Of all the entries below, only the lines from the one with "theorem indexGetD (l" up to and including the one with "cons p l ih =>" are to be duplicated exactly.

START The records

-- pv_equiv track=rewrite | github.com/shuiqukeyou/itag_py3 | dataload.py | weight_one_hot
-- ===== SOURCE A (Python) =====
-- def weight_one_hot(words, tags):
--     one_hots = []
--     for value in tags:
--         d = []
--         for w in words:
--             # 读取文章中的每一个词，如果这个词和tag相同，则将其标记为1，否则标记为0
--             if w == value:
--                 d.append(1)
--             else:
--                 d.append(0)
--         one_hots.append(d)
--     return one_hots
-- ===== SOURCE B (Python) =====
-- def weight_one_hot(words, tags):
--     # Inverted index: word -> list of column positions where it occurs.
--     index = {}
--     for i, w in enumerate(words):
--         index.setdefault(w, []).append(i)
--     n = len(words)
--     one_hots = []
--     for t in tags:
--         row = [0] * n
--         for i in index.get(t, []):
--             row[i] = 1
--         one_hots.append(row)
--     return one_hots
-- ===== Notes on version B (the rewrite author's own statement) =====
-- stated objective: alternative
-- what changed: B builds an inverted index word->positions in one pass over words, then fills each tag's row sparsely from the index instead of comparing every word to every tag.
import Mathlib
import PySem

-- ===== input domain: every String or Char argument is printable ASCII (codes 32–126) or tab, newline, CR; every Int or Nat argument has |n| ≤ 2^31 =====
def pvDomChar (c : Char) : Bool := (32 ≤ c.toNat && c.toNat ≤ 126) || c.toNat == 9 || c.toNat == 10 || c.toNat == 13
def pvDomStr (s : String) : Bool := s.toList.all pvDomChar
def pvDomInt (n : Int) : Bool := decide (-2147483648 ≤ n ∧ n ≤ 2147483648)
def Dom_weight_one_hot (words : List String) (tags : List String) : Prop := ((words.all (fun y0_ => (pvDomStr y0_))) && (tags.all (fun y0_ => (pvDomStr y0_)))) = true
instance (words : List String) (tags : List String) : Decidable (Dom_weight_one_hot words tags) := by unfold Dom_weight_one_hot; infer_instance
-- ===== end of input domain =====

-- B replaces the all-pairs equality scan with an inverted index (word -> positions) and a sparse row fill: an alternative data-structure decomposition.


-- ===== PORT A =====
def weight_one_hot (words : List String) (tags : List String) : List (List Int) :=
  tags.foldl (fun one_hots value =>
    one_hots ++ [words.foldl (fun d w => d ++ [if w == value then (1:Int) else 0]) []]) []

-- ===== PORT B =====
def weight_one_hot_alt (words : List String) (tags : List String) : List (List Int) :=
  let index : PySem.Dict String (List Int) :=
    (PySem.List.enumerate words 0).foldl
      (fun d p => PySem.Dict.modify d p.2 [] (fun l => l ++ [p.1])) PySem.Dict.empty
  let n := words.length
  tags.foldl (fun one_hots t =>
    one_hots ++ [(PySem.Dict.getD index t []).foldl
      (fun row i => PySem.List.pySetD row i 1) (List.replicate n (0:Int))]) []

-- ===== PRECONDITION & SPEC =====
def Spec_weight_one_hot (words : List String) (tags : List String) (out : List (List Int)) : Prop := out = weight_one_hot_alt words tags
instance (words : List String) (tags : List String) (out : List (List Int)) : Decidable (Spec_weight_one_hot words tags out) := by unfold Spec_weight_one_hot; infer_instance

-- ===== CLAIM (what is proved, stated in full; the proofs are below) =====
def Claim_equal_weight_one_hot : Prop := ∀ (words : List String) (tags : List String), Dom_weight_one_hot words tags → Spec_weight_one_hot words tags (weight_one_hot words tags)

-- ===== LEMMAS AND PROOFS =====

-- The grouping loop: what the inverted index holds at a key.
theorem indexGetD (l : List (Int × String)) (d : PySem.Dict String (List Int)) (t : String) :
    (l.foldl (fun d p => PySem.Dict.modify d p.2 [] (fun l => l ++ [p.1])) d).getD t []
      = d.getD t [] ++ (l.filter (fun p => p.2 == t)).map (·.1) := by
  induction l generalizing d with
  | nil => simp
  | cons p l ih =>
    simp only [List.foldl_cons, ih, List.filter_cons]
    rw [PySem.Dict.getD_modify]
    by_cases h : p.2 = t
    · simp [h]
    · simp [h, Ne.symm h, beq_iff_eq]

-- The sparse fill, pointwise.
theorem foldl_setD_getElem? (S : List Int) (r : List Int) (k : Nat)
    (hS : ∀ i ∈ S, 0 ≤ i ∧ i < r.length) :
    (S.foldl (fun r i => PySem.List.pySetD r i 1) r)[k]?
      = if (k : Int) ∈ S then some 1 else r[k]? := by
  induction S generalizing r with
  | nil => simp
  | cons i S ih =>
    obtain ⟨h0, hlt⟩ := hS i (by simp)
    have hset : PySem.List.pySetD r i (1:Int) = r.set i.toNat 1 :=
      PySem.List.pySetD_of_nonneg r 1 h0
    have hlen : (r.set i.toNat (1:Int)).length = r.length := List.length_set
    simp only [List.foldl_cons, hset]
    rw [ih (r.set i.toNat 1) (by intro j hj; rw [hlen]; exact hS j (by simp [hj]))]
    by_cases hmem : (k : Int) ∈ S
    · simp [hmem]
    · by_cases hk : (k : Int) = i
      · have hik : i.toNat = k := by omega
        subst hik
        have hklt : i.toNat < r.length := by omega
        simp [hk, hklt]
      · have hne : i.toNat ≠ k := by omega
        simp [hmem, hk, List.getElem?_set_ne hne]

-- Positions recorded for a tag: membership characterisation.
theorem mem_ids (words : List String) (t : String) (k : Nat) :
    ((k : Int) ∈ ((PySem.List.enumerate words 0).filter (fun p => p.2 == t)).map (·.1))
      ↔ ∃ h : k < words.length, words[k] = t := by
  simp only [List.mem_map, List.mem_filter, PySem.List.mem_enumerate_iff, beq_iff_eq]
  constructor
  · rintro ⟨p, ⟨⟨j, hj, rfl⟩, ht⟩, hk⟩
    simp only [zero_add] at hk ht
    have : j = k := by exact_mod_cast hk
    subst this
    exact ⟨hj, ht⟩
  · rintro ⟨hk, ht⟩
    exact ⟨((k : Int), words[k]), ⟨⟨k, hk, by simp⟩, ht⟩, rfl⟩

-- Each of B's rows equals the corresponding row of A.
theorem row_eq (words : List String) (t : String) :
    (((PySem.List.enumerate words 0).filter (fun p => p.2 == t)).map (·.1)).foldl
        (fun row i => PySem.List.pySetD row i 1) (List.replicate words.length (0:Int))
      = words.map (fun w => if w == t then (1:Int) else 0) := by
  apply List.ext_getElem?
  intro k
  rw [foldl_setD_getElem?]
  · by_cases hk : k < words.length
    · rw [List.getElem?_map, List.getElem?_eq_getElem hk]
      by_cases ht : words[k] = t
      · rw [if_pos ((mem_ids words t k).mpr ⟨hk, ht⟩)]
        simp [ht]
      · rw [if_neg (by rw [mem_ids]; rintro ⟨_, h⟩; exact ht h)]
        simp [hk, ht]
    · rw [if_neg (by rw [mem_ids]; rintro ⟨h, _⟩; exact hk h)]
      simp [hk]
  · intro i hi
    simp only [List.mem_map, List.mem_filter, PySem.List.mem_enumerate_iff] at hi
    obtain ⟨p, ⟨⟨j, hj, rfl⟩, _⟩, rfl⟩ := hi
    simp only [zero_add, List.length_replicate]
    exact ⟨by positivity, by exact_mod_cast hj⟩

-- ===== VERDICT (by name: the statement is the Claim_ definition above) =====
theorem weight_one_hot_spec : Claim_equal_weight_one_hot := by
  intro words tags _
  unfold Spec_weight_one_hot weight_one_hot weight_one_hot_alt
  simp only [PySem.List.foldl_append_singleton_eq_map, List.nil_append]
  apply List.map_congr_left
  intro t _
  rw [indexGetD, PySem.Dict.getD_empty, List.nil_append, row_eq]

END The records

**Answer space**
theorem indexGetD (l : List (Int × String)) (d : PySem.Dict String (List Int)) (t : String) :
    (l.foldl (fun d p => PySem.Dict.modify d p.2 [] (fun l => l ++ [p.1])) d).getD t []
      = d.getD t [] ++ (l.filter (fun p => p.2 == t)).map (·.1) := by
  induction l generalizing d with
  | nil => simp
  | cons p l ih =>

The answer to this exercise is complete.